Esther shook her head. “His house is about a mile away from here. I don’t speak to the people who live in it now, they’re right snobs, but if you want I could drive you past there so you can take a look.”

“They had woods behind their house?”

“Not anymore,” Esther replied. “All houses there now. The woods were nice. Alexander had a friend—”

“Teddy? Or Belinda?”

“Is there any part of his life you don’t know?”

“Yes,” said Tatiana. “The present part.”

“Well, Teddy died in ’42, in the Battle of Midway. And Belinda became a frontline nurse and is now in North Africa. Or Italy. Or wherever those troops are now. Poor Alexander. Poor Teddy. Poor Harold.” Esther shook her head. “Stupid Harold. His whole family ruined, and that boy—that golden, unbelievable boy—do you have a picture?”

Tatiana shook her head. “He remained what he was, Esther. You haven’t heard from him, then?”

“Of course not.”

“Or anything about him?”

“Not a word. Why?”

Tatiana struggled up. “We really must be going.”

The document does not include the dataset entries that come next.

-- pv_equiv track=rewrite | github.com/mdpriselac/Homegreen_st_published | analytics/db_access/coffee_data_extractor.py | _count_flavors_by_level
-- ===== SOURCE A (Python) =====
-- from typing import Dict, List, Any, Optional, Tuple
--
-- def _count_flavors_by_level(flavors: List[Dict[str, str]]) -> Dict[str, Dict[str, int]]:
--     """Count flavor occurrences at each taxonomy level"""
--     counts = {
--         'family': {},
--         'genus': {},
--         'species': {}
--     }
--
--     for flavor in flavors:
--         if 'family' in flavor and flavor['family']:
--             counts['family'][flavor['family']] = counts['family'].get(flavor['family'], 0) + 1
--         if 'genus' in flavor and flavor['genus']:
--             counts['genus'][flavor['genus']] = counts['genus'].get(flavor['genus'], 0) + 1
--         if 'species' in flavor and flavor['species']:
--             counts['species'][flavor['species']] = counts['species'].get(flavor['species'], 0) + 1
--
--     return counts
-- ===== SOURCE B (Python) =====
-- def _count_flavors_by_level(flavors):
--     """Count flavor occurrences at each taxonomy level"""
--     counts = {}
--     for level in ('family', 'genus', 'species'):
--         vals = [f[level] for f in flavors if level in f and f[level]]
--         counts[level] = {v: vals.count(v) for v in dict.fromkeys(vals)}
--     return counts
-- ===== Notes on version B (the rewrite author's own statement) =====
-- stated objective: simpler
-- what changed: A tallies incrementally in one pass with dict.get(...,0)+1 updates on three counters; B instead materialises the list of values per level with a comprehension, dedups it to first occurrences via dict.fromkeys, and builds the count dict by calling vals.count(v) for each distinct value - a collect/dedup/count strategy with no incremental counter.
import Mathlib
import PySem

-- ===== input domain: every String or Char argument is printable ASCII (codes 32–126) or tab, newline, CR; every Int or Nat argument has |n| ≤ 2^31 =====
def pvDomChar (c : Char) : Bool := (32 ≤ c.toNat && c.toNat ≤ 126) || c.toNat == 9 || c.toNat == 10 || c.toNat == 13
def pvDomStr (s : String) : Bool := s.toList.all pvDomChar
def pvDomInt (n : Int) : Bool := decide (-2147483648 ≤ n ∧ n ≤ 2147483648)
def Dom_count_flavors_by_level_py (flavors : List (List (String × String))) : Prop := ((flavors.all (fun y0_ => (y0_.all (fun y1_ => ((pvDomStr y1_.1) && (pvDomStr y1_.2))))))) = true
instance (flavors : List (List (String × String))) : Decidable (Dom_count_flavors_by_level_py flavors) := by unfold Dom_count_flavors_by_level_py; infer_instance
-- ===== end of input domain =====

-- ===== PORT A =====
-- B replaces A's one-pass incremental counters by a per-level collect / dedup / count-each-distinct-value build (objective: simpler).
-- 'level in flavor and flavor[level]' on the association-list dict: first-matching value
def pvLookup (fl : List (String × String)) (k : String) : Option String :=
  (fl.find? (fun p => p.1 == k)).map (·.2)

-- one 'if <lvl> in flavor and flavor[<lvl>]: counts[<lvl>][v] = counts[<lvl>].get(v,0)+1' line of A
def pvBumpA (c : PySem.Dict String (PySem.Dict String Int)) (lvl : String)
    (fl : List (String × String)) : PySem.Dict String (PySem.Dict String Int) :=
  match pvLookup fl lvl with
  | some v =>
    if v ≠ "" then
      let d := c.getD lvl PySem.Dict.empty
      c.insert lvl (d.insert v (d.getD v 0 + 1))
    else c
  | none => c

def count_flavors_by_level_py (flavors : List (List (String × String))) :
    List (String × List (String × Int)) :=
  let counts : PySem.Dict String (PySem.Dict String Int) :=
    PySem.Dict.ofList [("family", PySem.Dict.empty), ("genus", PySem.Dict.empty), ("species", PySem.Dict.empty)]
  let counts := flavors.foldl (fun c fl =>
    let c := pvBumpA c "family" fl
    let c := pvBumpA c "genus" fl
    pvBumpA c "species" fl) counts
  counts.items.map (fun p => (p.1, p.2.items))

-- ===== PORT B =====
-- '[f[level] for f in flavors if level in f and f[level]]'
def pvVals (flavors : List (List (String × String))) (lvl : String) : List String :=
  flavors.filterMap (fun fl =>
    match pvLookup fl lvl with
    | some v => if v ≠ "" then some v else none
    | none => none)

-- '{v: vals.count(v) for v in dict.fromkeys(vals)}'
def pvLevelDict (flavors : List (List (String × String))) (lvl : String) : PySem.Dict String Int :=
  let vals := pvVals flavors lvl
  (PySem.List.dedup vals).foldl (fun d v => d.insert v ((vals.count v : Int))) PySem.Dict.empty

def count_flavors_by_level_py_alt (flavors : List (List (String × String))) :
    List (String × List (String × Int)) :=
  let counts : PySem.Dict String (PySem.Dict String Int) :=
    ["family", "genus", "species"].foldl (fun c lvl =>
      c.insert lvl (pvLevelDict flavors lvl)) PySem.Dict.empty
  counts.items.map (fun p => (p.1, p.2.items))

-- ===== PRECONDITION & SPEC =====
def Spec_count_flavors_by_level_py (flavors : List (List (String × String))) (out : List (String × List (String × Int))) : Prop := out = count_flavors_by_level_py_alt flavors
instance (flavors : List (List (String × String))) (out : List (String × List (String × Int))) : Decidable (Spec_count_flavors_by_level_py flavors out) := by unfold Spec_count_flavors_by_level_py; infer_instance

-- ===== CLAIM (what is proved, stated in full; the proofs are below) =====
def Claim_equal_count_flavors_by_level_py : Prop := ∀ (flavors : List (List (String × String))), Dom_count_flavors_by_level_py flavors → Spec_count_flavors_by_level_py flavors (count_flavors_by_level_py flavors)

-- ===== LEMMAS AND PROOFS =====

-- one guarded counting step of A at a single level (used only in the proofs, to name A's per-level action)
def pvStepA (lvl : String) (d : PySem.Dict String Int) (fl : List (String × String)) :
    PySem.Dict String Int :=
  match pvLookup fl lvl with
  | some v => if v ≠ "" then d.insert v (d.getD v 0 + 1) else d
  | none => d

-- reading / overwriting one slot of the canonical three-key outer state
theorem pvMk3_getD_family {ν : Type} (f g s d0 : ν) :
    (PySem.Dict.mk [("family", f), ("genus", g), ("species", s)]).getD "family" d0 = f := by
  rw [PySem.Dict.getD_eq_get?_getD, PySem.Dict.get?_mk_cons]; simp

theorem pvMk3_getD_genus {ν : Type} (f g s d0 : ν) :
    (PySem.Dict.mk [("family", f), ("genus", g), ("species", s)]).getD "genus" d0 = g := by
  rw [PySem.Dict.getD_eq_get?_getD, PySem.Dict.get?_mk_cons, PySem.Dict.get?_mk_cons]; simp

theorem pvMk3_getD_species {ν : Type} (f g s d0 : ν) :
    (PySem.Dict.mk [("family", f), ("genus", g), ("species", s)]).getD "species" d0 = s := by
  rw [PySem.Dict.getD_eq_get?_getD, PySem.Dict.get?_mk_cons, PySem.Dict.get?_mk_cons,
    PySem.Dict.get?_mk_cons]; simp

theorem pvMk3_insert_family {ν : Type} (f g s x : ν) :
    (PySem.Dict.mk [("family", f), ("genus", g), ("species", s)]).insert "family" x
    = PySem.Dict.mk [("family", x), ("genus", g), ("species", s)] := by
  apply PySem.Dict.ext; rw [PySem.Dict.items_insert]; simp

theorem pvMk3_insert_genus {ν : Type} (f g s x : ν) :
    (PySem.Dict.mk [("family", f), ("genus", g), ("species", s)]).insert "genus" x
    = PySem.Dict.mk [("family", f), ("genus", x), ("species", s)] := by
  apply PySem.Dict.ext; rw [PySem.Dict.items_insert]; simp

theorem pvMk3_insert_species {ν : Type} (f g s x : ν) :
    (PySem.Dict.mk [("family", f), ("genus", g), ("species", s)]).insert "species" x
    = PySem.Dict.mk [("family", f), ("genus", g), ("species", x)] := by
  apply PySem.Dict.ext; rw [PySem.Dict.items_insert]; simp

-- one guarded update line of A acts on exactly one slot
theorem pvBump_family (f g s : PySem.Dict String Int) (fl : List (String × String)) :
    pvBumpA (PySem.Dict.mk [("family", f), ("genus", g), ("species", s)]) "family" fl
    = PySem.Dict.mk [("family", pvStepA "family" f fl), ("genus", g), ("species", s)] := by
  unfold pvBumpA pvStepA
  cases pvLookup fl "family" with
  | none => rfl
  | some v =>
    dsimp only
    split_ifs with hv
    · rw [pvMk3_getD_family, pvMk3_insert_family]
    · rfl

theorem pvBump_genus (f g s : PySem.Dict String Int) (fl : List (String × String)) :
    pvBumpA (PySem.Dict.mk [("family", f), ("genus", g), ("species", s)]) "genus" fl
    = PySem.Dict.mk [("family", f), ("genus", pvStepA "genus" g fl), ("species", s)] := by
  unfold pvBumpA pvStepA
  cases pvLookup fl "genus" with
  | none => rfl
  | some v =>
    dsimp only
    split_ifs with hv
    · rw [pvMk3_getD_genus, pvMk3_insert_genus]
    · rfl

theorem pvBump_species (f g s : PySem.Dict String Int) (fl : List (String × String)) :
    pvBumpA (PySem.Dict.mk [("family", f), ("genus", g), ("species", s)]) "species" fl
    = PySem.Dict.mk [("family", f), ("genus", g), ("species", pvStepA "species" s fl)] := by
  unfold pvBumpA pvStepA
  cases pvLookup fl "species" with
  | none => rfl
  | some v =>
    dsimp only
    split_ifs with hv
    · rw [pvMk3_getD_species, pvMk3_insert_species]
    · rfl

-- A's single combined fold from the canonical state = three independent per-level folds
theorem pvFoldA (flavors : List (List (String × String))) (f g s : PySem.Dict String Int) :
    flavors.foldl (fun c fl =>
        let c := pvBumpA c "family" fl
        let c := pvBumpA c "genus" fl
        pvBumpA c "species" fl)
      (PySem.Dict.mk [("family", f), ("genus", g), ("species", s)])
    = PySem.Dict.mk [("family", flavors.foldl (pvStepA "family") f),
        ("genus", flavors.foldl (pvStepA "genus") g),
        ("species", flavors.foldl (pvStepA "species") s)] := by
  induction flavors generalizing f g s with
  | nil => rfl
  | cons fl rest ih =>
    simp only [List.foldl_cons]
    rw [pvBump_family, pvBump_genus, pvBump_species, ih]

-- A's guarded per-level fold over the flavors = the counter fold over the filtered value list
theorem pvStepA_filterMap (flavors : List (List (String × String))) (lvl : String)
    (d : PySem.Dict String Int) :
    flavors.foldl (pvStepA lvl) d
    = (pvVals flavors lvl).foldl (fun d x => d.insert x (d.getD x 0 + 1)) d := by
  induction flavors generalizing d with
  | nil => rfl
  | cons fl rest ih =>
    simp only [List.foldl_cons, pvVals, List.filterMap_cons]
    unfold pvStepA
    cases pvLookup fl lvl with
    | none => exact ih d
    | some v =>
      dsimp only
      split_ifs with hv
      · simp only [List.foldl_cons]; exact ih _
      · exact ih d

-- each of A's per-level counters equals B's collect / dedup / count dict
theorem pvLevel_eq (flavors : List (List (String × String))) (lvl : String) :
    flavors.foldl (pvStepA lvl) PySem.Dict.empty = pvLevelDict flavors lvl := by
  rw [pvStepA_filterMap, PySem.Dict.foldl_insert_getD_add_one_eq_counter]
  unfold pvLevelDict
  apply PySem.Dict.ext
  dsimp only
  rw [PySem.Dict.items_counter,
    PySem.List.dedup_eq_ofList,
    PySem.Dict.items_foldl_insert_fresh (PySem.Set.ofList (pvVals flavors lvl))
      (fun v => v) (fun v => ((pvVals flavors lvl).count v : Int)) PySem.Dict.empty
      (fun a _ => PySem.Dict.contains_empty a)
      (by simp)]
  simp [PySem.Dict.empty]

-- B's outer loop over the three level names builds exactly the canonical three-key dict
theorem pvB_outer {ν : Type} (h : String → ν) :
    ["family", "genus", "species"].foldl (fun c lvl => c.insert lvl (h lvl)) PySem.Dict.empty
    = PySem.Dict.mk [("family", h "family"), ("genus", h "genus"), ("species", h "species")] := by
  simp only [List.foldl_cons, List.foldl_nil]
  apply PySem.Dict.ext
  simp [PySem.Dict.items_insert, PySem.Dict.contains, PySem.Dict.empty]

-- ===== VERDICT (by name: the statement is the Claim_ definition above) =====
theorem count_flavors_by_level_py_spec : Claim_equal_count_flavors_by_level_py := by
  intro flavors _
  unfold Spec_count_flavors_by_level_py count_flavors_by_level_py count_flavors_by_level_py_alt
  dsimp only
  rw [show (PySem.Dict.ofList [("family", (PySem.Dict.empty : PySem.Dict String Int)),
        ("genus", PySem.Dict.empty), ("species", PySem.Dict.empty)])
      = PySem.Dict.mk [("family", PySem.Dict.empty), ("genus", PySem.Dict.empty),
        ("species", PySem.Dict.empty)] from by decide]
  rw [pvFoldA, pvB_outer (fun lvl => pvLevelDict flavors lvl),
    pvLevel_eq, pvLevel_eq, pvLevel_eq]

On the train to New York, Vikki stared out the window.

“What’s wrong, Vik?”

“Nothing. I was just thinking,” said Vikki, “that when I first met you, except for that faded scar on your face, you seemed like the least complicated person I had ever met.”

Staring at her boy, Tatiana put her hand on Vikki’s leg. “I’m not complicated,” she said. “I just need to find out what happened to my husband.”

“You told me and Edward he was dead.”

Tatiana stared out the window as the train whizzed through the wet summer Massachusetts countryside.

Have you been looking for me? she had once asked him, and he replied, All my life
.

She said nothing further as she put her head back on the seat and, stroking Anthony’s head, shut her eyes until they were in Grand Central Station.